Nothing is needed except the lines below that run from the one with "have hnodH := nodup_hit" through the one with "rintro ⟨c, hc, hj⟩", repeated exactly.

Data records
━━━━━━━━━━━━━━━━

-- pv_equiv track=rewrite | github.com/TilenKelc/vaje_10_UvR | covid19.py | okuzeni
-- ===== SOURCE A (Python) =====
-- def okuzeni(skupine, nosilci):
--     okuzeni = []
--     if len(nosilci) == 0:
--         return set(okuzeni)
--     for skupina in skupine:
--
--         for nosilec in nosilci:
--             if nosilec in skupina:
--                 okuzeni += skupina
--
--     return set(okuzeni).difference(nosilci)
-- ===== SOURCE B (Python) =====
-- def okuzeni(skupine, nosilci):
--     if len(nosilci) == 0:
--         return set()
--     # inverted index: person -> list of indices of groups containing that person
--     index = {}
--     for i, skupina in enumerate(skupine):
--         for clan in skupina:
--             index.setdefault(clan, []).append(i)
--     # indices of groups containing at least one carrier
--     hit = set()
--     for nosilec in nosilci:
--         hit.update(index.get(nosilec, []))
--     result = set()
--     for i in sorted(hit):
--         result.update(skupine[i])
--     return result.difference(nosilci)
-- ===== Notes on version B (the rewrite author's own statement) =====
-- stated objective: alternative
-- what changed: B builds an inverted index from each person to the indices of the groups containing them, collects the hit-group indices by looking the carriers up in that index, and unions those groups, instead of A's nested scan of every group against every carrier with repeated list concatenation.
import Mathlib
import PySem

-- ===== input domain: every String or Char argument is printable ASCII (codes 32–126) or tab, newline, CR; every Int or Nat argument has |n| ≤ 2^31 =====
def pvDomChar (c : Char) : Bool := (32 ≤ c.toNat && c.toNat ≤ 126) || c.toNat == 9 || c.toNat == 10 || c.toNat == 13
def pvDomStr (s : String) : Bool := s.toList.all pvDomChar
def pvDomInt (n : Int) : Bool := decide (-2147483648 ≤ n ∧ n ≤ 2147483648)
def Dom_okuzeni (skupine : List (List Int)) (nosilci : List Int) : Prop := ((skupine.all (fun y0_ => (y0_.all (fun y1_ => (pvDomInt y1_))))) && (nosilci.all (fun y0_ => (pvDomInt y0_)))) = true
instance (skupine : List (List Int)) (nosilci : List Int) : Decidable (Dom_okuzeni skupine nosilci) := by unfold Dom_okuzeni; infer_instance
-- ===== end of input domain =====

-- B replaces A's nested scan (every group against every carrier, with repeated list
-- concatenation) by an inverted index person -> group indices, built in one pass, then
-- looked up per carrier (a different algorithm of similar overall cost).

-- ===== PORT A =====
def okuzeni (skupine : List (List Int)) (nosilci : List Int) : List Int :=
  let ok : List Int := []
  if nosilci.length == 0 then PySem.Set.ofList ok
  else
    let ok := skupine.foldl (fun acc skupina =>
      nosilci.foldl (fun acc2 nosilec =>
        if skupina.contains nosilec then acc2 ++ skupina else acc2) acc) ok
    PySem.Set.diff (PySem.Set.ofList ok) nosilci

-- ===== PORT B =====
def okuzeni_alt (skupine : List (List Int)) (nosilci : List Int) : List Int :=
  if nosilci.length == 0 then PySem.Set.empty
  else
    let index : PySem.Dict Int (List Int) :=
      (PySem.List.enumerate skupine).foldl (fun d p =>
        p.2.foldl (fun d2 clan => d2.insert clan (d2.getD clan [] ++ [p.1])) d)
        PySem.Dict.empty
    let hit : PySem.Set Int :=
      nosilci.foldl (fun h nosilec => PySem.Set.update h (index.getD nosilec [])) PySem.Set.empty
    let result : PySem.Set Int :=
      (PySem.List.sorted hit (fun x => x) false).foldl
        (fun r i => PySem.Set.update r ((PySem.List.pyGet? skupine i).getD []))
        PySem.Set.empty
    -- skupine[i]: every i in hit is a valid index by construction, so pyGet?.getD [] is exact
    PySem.Set.diff result nosilci

-- ===== PRECONDITION & SPEC =====
def Spec_okuzeni (skupine : List (List Int)) (nosilci : List Int) (out : List Int) : Prop := out = okuzeni_alt skupine nosilci
instance (skupine : List (List Int)) (nosilci : List Int) (out : List Int) : Decidable (Spec_okuzeni skupine nosilci out) := by unfold Spec_okuzeni; infer_instance

-- ===== CLAIM (what is proved, stated in full; the proofs are below) =====
def Claim_equal_okuzeni : Prop := ∀ (skupine : List (List Int)) (nosilci : List Int), Dom_okuzeni skupine nosilci → Spec_okuzeni skupine nosilci (okuzeni skupine nosilci)

-- ===== LEMMAS AND PROOFS =====

-- abbreviation used only in the proofs below
def buildIndex (skupine : List (List Int)) : PySem.Dict Int (List Int) :=
  (PySem.List.enumerate skupine).foldl (fun d p =>
    p.2.foldl (fun d2 clan => d2.insert clan (d2.getD clan [] ++ [p.1])) d)
    PySem.Dict.empty

-- A-side: set of A's accumulated list, as a foldl over the groups
theorem update_idem (s g : List Int) :
    PySem.Set.update (PySem.Set.update s g) g = PySem.Set.update s g := by
  rw [PySem.Set.update_eq_append_filter (s := PySem.Set.update s g)]
  have h : (PySem.Set.ofList g).filter
      (fun y => !(PySem.Set.contains (PySem.Set.update s g) y)) = [] := by
    apply List.filter_eq_nil_iff.mpr
    intro y hy
    have hmem : y ∈ PySem.Set.update s g :=
      (PySem.Set.mem_update _ _ _).mpr (Or.inr ((PySem.Set.mem_ofList _ _).mp hy))
    simp [hmem]
  rw [h, List.append_nil]

theorem inner_loop (g : List Int) (nos : List Int) (acc : List Int) :
    PySem.Set.ofList (nos.foldl (fun a n => if g.contains n then a ++ g else a) acc)
      = if nos.any (fun n => g.contains n)
        then PySem.Set.update (PySem.Set.ofList acc) g
        else PySem.Set.ofList acc := by
  induction nos generalizing acc with
  | nil => simp
  | cons n ns ih =>
    simp only [List.foldl_cons, List.any_cons]
    by_cases h : g.contains n = true
    · rw [if_pos h, ih]
      simp only [h, Bool.true_or]
      by_cases h2 : ns.any (fun n => g.contains n) = true
      · rw [if_pos h2, PySem.Set.ofList_append, update_idem, if_pos trivial]
      · rw [if_neg h2, PySem.Set.ofList_append, if_pos trivial]
    · have h' : g.contains n = false := Bool.eq_false_iff.mpr h
      simp only [h', Bool.false_eq_true, if_false, Bool.false_or, ih]

theorem outer_loop (sk : List (List Int)) (nos : List Int) (acc : List Int) :
    PySem.Set.ofList (sk.foldl (fun a g =>
        nos.foldl (fun a2 n => if g.contains n then a2 ++ g else a2) a) acc)
      = sk.foldl (fun r g =>
          if g.any (fun c => nos.contains c)
          then PySem.Set.update r g else r) (PySem.Set.ofList acc) := by
  induction sk generalizing acc with
  | nil => rfl
  | cons g gs ih =>
    simp only [List.foldl_cons]
    rw [ih, inner_loop]
    have hc : (nos.any fun n => g.contains n) = (g.any fun c => nos.contains c) := by
      rw [Bool.eq_iff_iff]
      simp only [List.any_eq_true, List.contains_iff_mem]
      exact ⟨fun ⟨n, hn, hg⟩ => ⟨n, hg, hn⟩, fun ⟨c, hg, hn⟩ => ⟨c, hn, hg⟩⟩
    rw [hc]

-- B-side: membership in the inverted index
theorem mem_inner_index (g : List Int) (i : Int) (d : PySem.Dict Int (List Int)) (c j : Int) :
    j ∈ (g.foldl (fun d2 clan => d2.insert clan (d2.getD clan [] ++ [i])) d).getD c []
      ↔ j ∈ d.getD c [] ∨ (c ∈ g ∧ j = i) := by
  induction g generalizing d with
  | nil => simp
  | cons x xs ih =>
    simp only [List.foldl_cons, ih, PySem.Dict.getD_insert, List.mem_cons]
    by_cases hx : c = x
    · subst hx
      simp
      tauto
    · simp only [if_neg hx]
      tauto

theorem mem_buildIndex (sk : List (List Int)) (c j : Int) :
    j ∈ (buildIndex sk).getD c []
      ↔ ∃ k : Nat, k < sk.length ∧ j = (k : Int) ∧ c ∈ sk.getD k [] := by
  induction sk using List.reverseRecOn with
  | nil =>
    unfold buildIndex
    simp [PySem.List.enumerate_nil, PySem.Dict.getD_empty]
  | append_singleton sk g ih =>
    unfold buildIndex at ih ⊢
    rw [PySem.List.enumerate_append, List.foldl_append]
    simp only [PySem.List.enumerate_cons, PySem.List.enumerate_nil,
      List.foldl_cons, List.foldl_nil]
    rw [mem_inner_index]
    rw [ih]
    constructor
    · rintro (⟨k, hk, hj, hc⟩ | ⟨hc, hj⟩)
      · exact ⟨k, by simp; omega, hj, by rw [List.getD_append _ _ _ _ hk]; exact hc⟩
      · refine ⟨sk.length, by simp, by simpa using hj, ?_⟩
        simpa [List.getD] using hc
    · rintro ⟨k, hk, hj, hc⟩
      simp only [List.length_append, List.length_singleton] at hk
      by_cases hlt : k < sk.length
      · exact Or.inl ⟨k, hlt, hj, by rwa [List.getD_append _ _ _ _ hlt] at hc⟩
      · have hk' : k = sk.length := by omega
        subst hk'
        refine Or.inr ⟨?_, by simpa using hj⟩
        simpa [List.getD] using hc

-- B-side: membership in hit
theorem mem_hit (nos : List Int) (index : PySem.Dict Int (List Int)) (h0 : PySem.Set Int) (j : Int) :
    j ∈ nos.foldl (fun h n => PySem.Set.update h (index.getD n [])) h0
      ↔ j ∈ h0 ∨ ∃ c ∈ nos, j ∈ index.getD c [] := by
  induction nos generalizing h0 with
  | nil => simp
  | cons n ns ih =>
    simp only [List.foldl_cons, ih, PySem.Set.mem_update, List.mem_cons]
    constructor
    · rintro ((hj | hj) | ⟨c, hc, hj⟩)
      · exact Or.inl hj
      · exact Or.inr ⟨n, Or.inl rfl, hj⟩
      · exact Or.inr ⟨c, Or.inr hc, hj⟩
    · rintro (hj | ⟨c, (rfl | hc), hj⟩)
      · exact Or.inl (Or.inl hj)
      · exact Or.inl (Or.inr hj)
      · exact Or.inr ⟨c, hc, hj⟩

theorem nodup_hit (nos : List Int) (index : PySem.Dict Int (List Int)) (h0 : PySem.Set Int)
    (hh : h0.Nodup) :
    (nos.foldl (fun h n => PySem.Set.update h (index.getD n [])) h0).Nodup := by
  induction nos generalizing h0 with
  | nil => exact hh
  | cons n ns ih =>
    exact ih _ (PySem.Set.nodup_update _ _ hh)

-- B-side: sorted hit = the ascending list of hit-group indices
theorem sorted_hit (sk : List (List Int)) (nos : List Int) :
    PySem.List.sorted
      (nos.foldl (fun h n => PySem.Set.update h ((buildIndex sk).getD n [])) PySem.Set.empty)
      (fun x => x) false
    = ((List.range sk.length).filter
        (fun k => nos.any (fun c => (sk.getD k []).contains c))).map (fun k => Int.ofNat k) := by
  have hpair : (((List.range sk.length).filter
      (fun k => nos.any (fun c => (sk.getD k []).contains c))).map
      (fun k => Int.ofNat k)).Pairwise (fun a b => a < b) := by
    rw [List.pairwise_map]
    exact ((List.pairwise_lt_range).filter _).imp (fun h => Int.ofNat_lt.mpr h)
  apply PySem.List.sorted_eq_of_perm_of_pairwise_lt _ _ _ _ hpair
  have hnodT : (((List.range sk.length).filter
      (fun k => nos.any (fun c => (sk.getD k []).contains c))).map
      (fun k => Int.ofNat k)).Nodup :=
    hpair.imp (fun h => Int.ne_of_lt h)
  have hnodH := nodup_hit nos (buildIndex sk) PySem.Set.empty List.nodup_nil
  rw [List.perm_ext_iff_of_nodup hnodT hnodH]
  intro j
  rw [mem_hit]
  simp only [List.mem_map, List.mem_filter, List.mem_range, List.any_eq_true,
    List.contains_iff_mem, PySem.Set.empty, List.not_mem_nil, false_or]
  constructor
  · rintro ⟨k, ⟨hk, ⟨c, hc, hck⟩⟩, rfl⟩
    exact ⟨c, hc, (mem_buildIndex sk c k).mpr ⟨k, hk, rfl, hck⟩⟩
  · rintro ⟨c, hc, hj⟩
    rcases (mem_buildIndex sk c j).mp hj with ⟨k, hk, rfl, hck⟩
    exact ⟨k, ⟨hk, ⟨c, hc, hck⟩⟩, rfl⟩

-- B-side: the hit-index list maps to exactly the hit groups, in order
theorem map_filter_range (sk : List (List Int)) (p : List Int → Bool) :
    ((List.range sk.length).filter (fun k => p (sk.getD k []))).map (fun k => sk.getD k [])
      = sk.filter p := by
  induction sk using List.reverseRecOn with
  | nil => simp
  | append_singleton sk g ih =>
    have h1 : ∀ k ∈ List.range sk.length, (sk ++ [g]).getD k [] = sk.getD k [] :=
      fun k hk => List.getD_append _ _ _ _ (List.mem_range.mp hk)
    have hg : (sk ++ [g]).getD sk.length [] = g := by
      simp [List.getD]
    simp only [List.length_append, List.length_singleton, List.range_succ,
      List.filter_append, List.map_append]
    rw [List.filter_congr (fun k hk => by rw [h1 k hk])]
    rw [List.map_congr_left (fun k hk => h1 k (List.mem_of_mem_filter hk))]
    rw [ih]
    simp only [List.filter_cons, List.filter_nil, hg]
    by_cases hpg : p g = true
    · simp [hpg]
    · simp [Bool.eq_false_iff.mpr hpg]

theorem result_loop (sk : List (List Int)) (nos : List Int) :
    (((List.range sk.length).filter
        (fun k => nos.any (fun c => (sk.getD k []).contains c))).map (fun k => Int.ofNat k)).foldl
      (fun r i => PySem.Set.update r ((PySem.List.pyGet? sk i).getD [])) PySem.Set.empty
    = sk.foldl (fun r g => if g.any (fun c => nos.contains c)
        then PySem.Set.update r g else r) PySem.Set.empty := by
  rw [List.foldl_map]
  rw [PySem.List.foldl_congr_mem (g := fun r k => PySem.Set.update r (sk.getD k []))
    (h := by
      intro acc k hk
      have hlt : k < sk.length := List.mem_range.mp (List.mem_of_mem_filter hk)
      have : PySem.List.pyGet? sk (Int.ofNat k) = some sk[k] := by
        simp [PySem.List.pyGet?_natCast, List.getElem?_eq_getElem hlt]
      rw [this]
      simp [List.getD, List.getElem?_eq_getElem hlt])]
  rw [← List.foldl_map (f := fun k => sk.getD k [])
      (g := fun r g => PySem.Set.update r g)]
  have hm := map_filter_range sk (fun g => nos.any (fun c => g.contains c))
  simp only at hm
  rw [hm, ← PySem.List.foldl_if_eq_foldl_filter]
  apply PySem.List.foldl_congr_mem
  intro acc g _
  have hc : (nos.any fun c => g.contains c) = (g.any fun c => nos.contains c) := by
    rw [Bool.eq_iff_iff]
    simp only [List.any_eq_true, List.contains_iff_mem]
    exact ⟨fun ⟨n, hn, hg⟩ => ⟨n, hg, hn⟩, fun ⟨c, hg, hn⟩ => ⟨c, hn, hg⟩⟩
  rw [hc]

-- ===== VERDICT (by name: the statement is the Claim_ definition above) =====
theorem okuzeni_spec : Claim_equal_okuzeni := by
  intro sk nos _
  unfold Spec_okuzeni okuzeni okuzeni_alt
  by_cases h : nos = []
  · subst h; rfl
  · have hlen : (nos.length == 0) = false := by
      simp [List.length_eq_zero_iff, h]
    simp only [hlen, Bool.false_eq_true, if_false]
    rw [outer_loop]
    show _ = PySem.Set.diff _ nos
    rw [show (PySem.List.enumerate sk).foldl (fun d p =>
        p.2.foldl (fun d2 clan => d2.insert clan (d2.getD clan [] ++ [p.1])) d)
        PySem.Dict.empty = buildIndex sk from rfl]
    rw [sorted_hit, result_loop]
    rfl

━━━━━━━━━━━━━━━━

Task response >>
  have hnodH := nodup_hit nos (buildIndex sk) PySem.Set.empty List.nodup_nil
  rw [List.perm_ext_iff_of_nodup hnodT hnodH]
  intro j
  rw [mem_hit]
  simp only [List.mem_map, List.mem_filter, List.mem_range, List.any_eq_true,
    List.contains_iff_mem, PySem.Set.empty, List.not_mem_nil, false_or]
  constructor
  · rintro ⟨k, ⟨hk, ⟨c, hc, hck⟩⟩, rfl⟩
    exact ⟨c, hc, (mem_buildIndex sk c k).mpr ⟨k, hk, rfl, hck⟩⟩
  · rintro ⟨c, hc, hj⟩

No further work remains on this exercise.